What you should do - A line qualifies if it holds the string "rewrite". Copy every qualifying line from the records.

------ Data ------

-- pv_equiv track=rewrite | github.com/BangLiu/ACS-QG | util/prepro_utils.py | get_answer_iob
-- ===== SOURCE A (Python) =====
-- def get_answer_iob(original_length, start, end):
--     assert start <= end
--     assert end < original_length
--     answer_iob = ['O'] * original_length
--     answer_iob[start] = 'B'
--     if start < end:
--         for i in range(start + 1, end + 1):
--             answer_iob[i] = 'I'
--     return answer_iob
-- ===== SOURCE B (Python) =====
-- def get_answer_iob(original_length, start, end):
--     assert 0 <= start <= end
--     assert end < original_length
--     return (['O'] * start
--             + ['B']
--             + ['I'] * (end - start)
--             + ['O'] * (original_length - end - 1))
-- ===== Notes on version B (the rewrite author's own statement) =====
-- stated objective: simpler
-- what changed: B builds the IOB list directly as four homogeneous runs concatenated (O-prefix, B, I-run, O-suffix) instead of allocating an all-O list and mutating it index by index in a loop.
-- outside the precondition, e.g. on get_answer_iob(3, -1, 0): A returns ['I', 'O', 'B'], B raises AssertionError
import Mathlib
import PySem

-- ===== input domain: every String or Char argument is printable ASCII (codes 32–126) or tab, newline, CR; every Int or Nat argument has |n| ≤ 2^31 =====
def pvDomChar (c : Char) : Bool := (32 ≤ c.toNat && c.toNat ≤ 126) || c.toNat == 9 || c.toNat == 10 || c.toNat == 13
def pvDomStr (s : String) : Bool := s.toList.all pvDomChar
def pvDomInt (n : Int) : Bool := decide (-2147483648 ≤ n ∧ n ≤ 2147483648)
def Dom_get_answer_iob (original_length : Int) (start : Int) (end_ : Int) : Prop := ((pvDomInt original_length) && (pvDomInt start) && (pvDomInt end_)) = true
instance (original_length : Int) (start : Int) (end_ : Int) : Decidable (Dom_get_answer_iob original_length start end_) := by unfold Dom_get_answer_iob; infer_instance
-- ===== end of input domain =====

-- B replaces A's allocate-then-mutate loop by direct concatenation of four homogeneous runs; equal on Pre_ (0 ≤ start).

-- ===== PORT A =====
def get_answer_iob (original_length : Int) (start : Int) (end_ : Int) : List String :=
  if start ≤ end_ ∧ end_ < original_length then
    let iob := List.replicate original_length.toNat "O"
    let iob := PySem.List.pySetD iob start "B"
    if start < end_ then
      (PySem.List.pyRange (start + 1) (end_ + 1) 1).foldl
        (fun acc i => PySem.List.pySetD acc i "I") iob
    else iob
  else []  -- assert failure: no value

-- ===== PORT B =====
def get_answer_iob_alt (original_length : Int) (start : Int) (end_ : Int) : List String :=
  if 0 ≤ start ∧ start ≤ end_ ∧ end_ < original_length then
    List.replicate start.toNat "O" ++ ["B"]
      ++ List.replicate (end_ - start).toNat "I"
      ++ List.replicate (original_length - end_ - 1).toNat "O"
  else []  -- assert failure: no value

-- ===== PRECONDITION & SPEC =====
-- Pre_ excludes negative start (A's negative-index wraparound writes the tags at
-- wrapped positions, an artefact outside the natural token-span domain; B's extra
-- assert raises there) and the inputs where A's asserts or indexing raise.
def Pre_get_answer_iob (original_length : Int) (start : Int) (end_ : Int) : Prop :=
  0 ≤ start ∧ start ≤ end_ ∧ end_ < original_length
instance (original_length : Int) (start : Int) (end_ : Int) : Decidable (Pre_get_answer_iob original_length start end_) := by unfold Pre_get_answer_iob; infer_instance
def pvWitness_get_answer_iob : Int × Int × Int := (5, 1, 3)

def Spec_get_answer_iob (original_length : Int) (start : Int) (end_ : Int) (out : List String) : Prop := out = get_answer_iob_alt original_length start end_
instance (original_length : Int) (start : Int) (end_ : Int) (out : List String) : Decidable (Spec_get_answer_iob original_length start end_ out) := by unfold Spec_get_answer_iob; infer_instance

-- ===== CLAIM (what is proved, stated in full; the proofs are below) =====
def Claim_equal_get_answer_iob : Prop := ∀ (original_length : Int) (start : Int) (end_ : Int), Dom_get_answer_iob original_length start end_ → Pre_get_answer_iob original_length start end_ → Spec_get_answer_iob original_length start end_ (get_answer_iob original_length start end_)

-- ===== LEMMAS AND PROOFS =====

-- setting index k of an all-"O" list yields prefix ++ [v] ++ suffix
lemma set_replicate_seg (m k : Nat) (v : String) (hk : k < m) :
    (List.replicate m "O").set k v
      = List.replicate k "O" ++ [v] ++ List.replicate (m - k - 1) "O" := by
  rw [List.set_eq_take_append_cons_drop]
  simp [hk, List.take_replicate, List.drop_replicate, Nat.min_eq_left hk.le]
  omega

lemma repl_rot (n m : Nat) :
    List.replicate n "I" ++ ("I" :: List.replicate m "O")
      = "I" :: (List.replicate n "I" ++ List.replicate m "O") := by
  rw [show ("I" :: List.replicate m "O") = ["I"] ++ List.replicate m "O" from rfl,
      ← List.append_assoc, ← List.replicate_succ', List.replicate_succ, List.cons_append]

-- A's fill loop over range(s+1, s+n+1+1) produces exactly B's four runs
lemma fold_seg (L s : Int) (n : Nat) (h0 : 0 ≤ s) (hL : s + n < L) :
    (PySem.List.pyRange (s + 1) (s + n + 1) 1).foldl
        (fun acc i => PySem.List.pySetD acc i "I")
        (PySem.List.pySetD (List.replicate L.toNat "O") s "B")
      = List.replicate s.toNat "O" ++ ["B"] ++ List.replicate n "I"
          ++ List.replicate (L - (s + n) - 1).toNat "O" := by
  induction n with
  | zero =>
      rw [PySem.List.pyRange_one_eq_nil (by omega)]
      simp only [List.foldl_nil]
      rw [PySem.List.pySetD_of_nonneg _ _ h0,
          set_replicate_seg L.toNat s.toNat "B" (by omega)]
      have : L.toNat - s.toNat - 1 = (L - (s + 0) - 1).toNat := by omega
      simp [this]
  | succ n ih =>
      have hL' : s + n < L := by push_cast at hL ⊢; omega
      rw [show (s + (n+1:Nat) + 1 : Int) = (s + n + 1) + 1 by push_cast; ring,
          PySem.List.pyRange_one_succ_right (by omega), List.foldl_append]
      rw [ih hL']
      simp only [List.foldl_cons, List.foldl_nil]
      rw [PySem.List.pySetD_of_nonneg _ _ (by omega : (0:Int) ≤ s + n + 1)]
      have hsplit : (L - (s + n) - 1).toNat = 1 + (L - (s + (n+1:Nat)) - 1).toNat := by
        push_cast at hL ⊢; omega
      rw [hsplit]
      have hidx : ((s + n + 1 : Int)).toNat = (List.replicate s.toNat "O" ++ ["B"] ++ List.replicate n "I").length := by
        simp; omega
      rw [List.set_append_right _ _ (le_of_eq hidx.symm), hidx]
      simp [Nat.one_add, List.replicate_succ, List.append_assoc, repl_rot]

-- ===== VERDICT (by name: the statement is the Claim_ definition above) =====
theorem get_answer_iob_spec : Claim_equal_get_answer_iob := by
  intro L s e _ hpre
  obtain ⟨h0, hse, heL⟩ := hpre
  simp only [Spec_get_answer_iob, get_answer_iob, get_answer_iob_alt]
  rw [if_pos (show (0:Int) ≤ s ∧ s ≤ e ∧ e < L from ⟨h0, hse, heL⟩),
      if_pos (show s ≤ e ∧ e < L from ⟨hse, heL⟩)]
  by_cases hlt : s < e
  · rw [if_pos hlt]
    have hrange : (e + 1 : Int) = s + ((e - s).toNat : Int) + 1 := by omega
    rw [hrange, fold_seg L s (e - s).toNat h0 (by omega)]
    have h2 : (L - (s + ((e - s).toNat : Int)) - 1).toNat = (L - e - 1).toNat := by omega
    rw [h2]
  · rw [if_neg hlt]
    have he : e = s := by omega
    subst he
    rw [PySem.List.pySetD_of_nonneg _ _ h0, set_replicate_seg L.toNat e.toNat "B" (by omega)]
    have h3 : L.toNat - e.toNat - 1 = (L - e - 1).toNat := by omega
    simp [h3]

------

Reply to the task -
-- pv_equiv track=rewrite | github.com/BangLiu/ACS-QG | util/prepro_utils.py | get_answer_iob
-- ===== Notes on version B (the rewrite author's own statement) =====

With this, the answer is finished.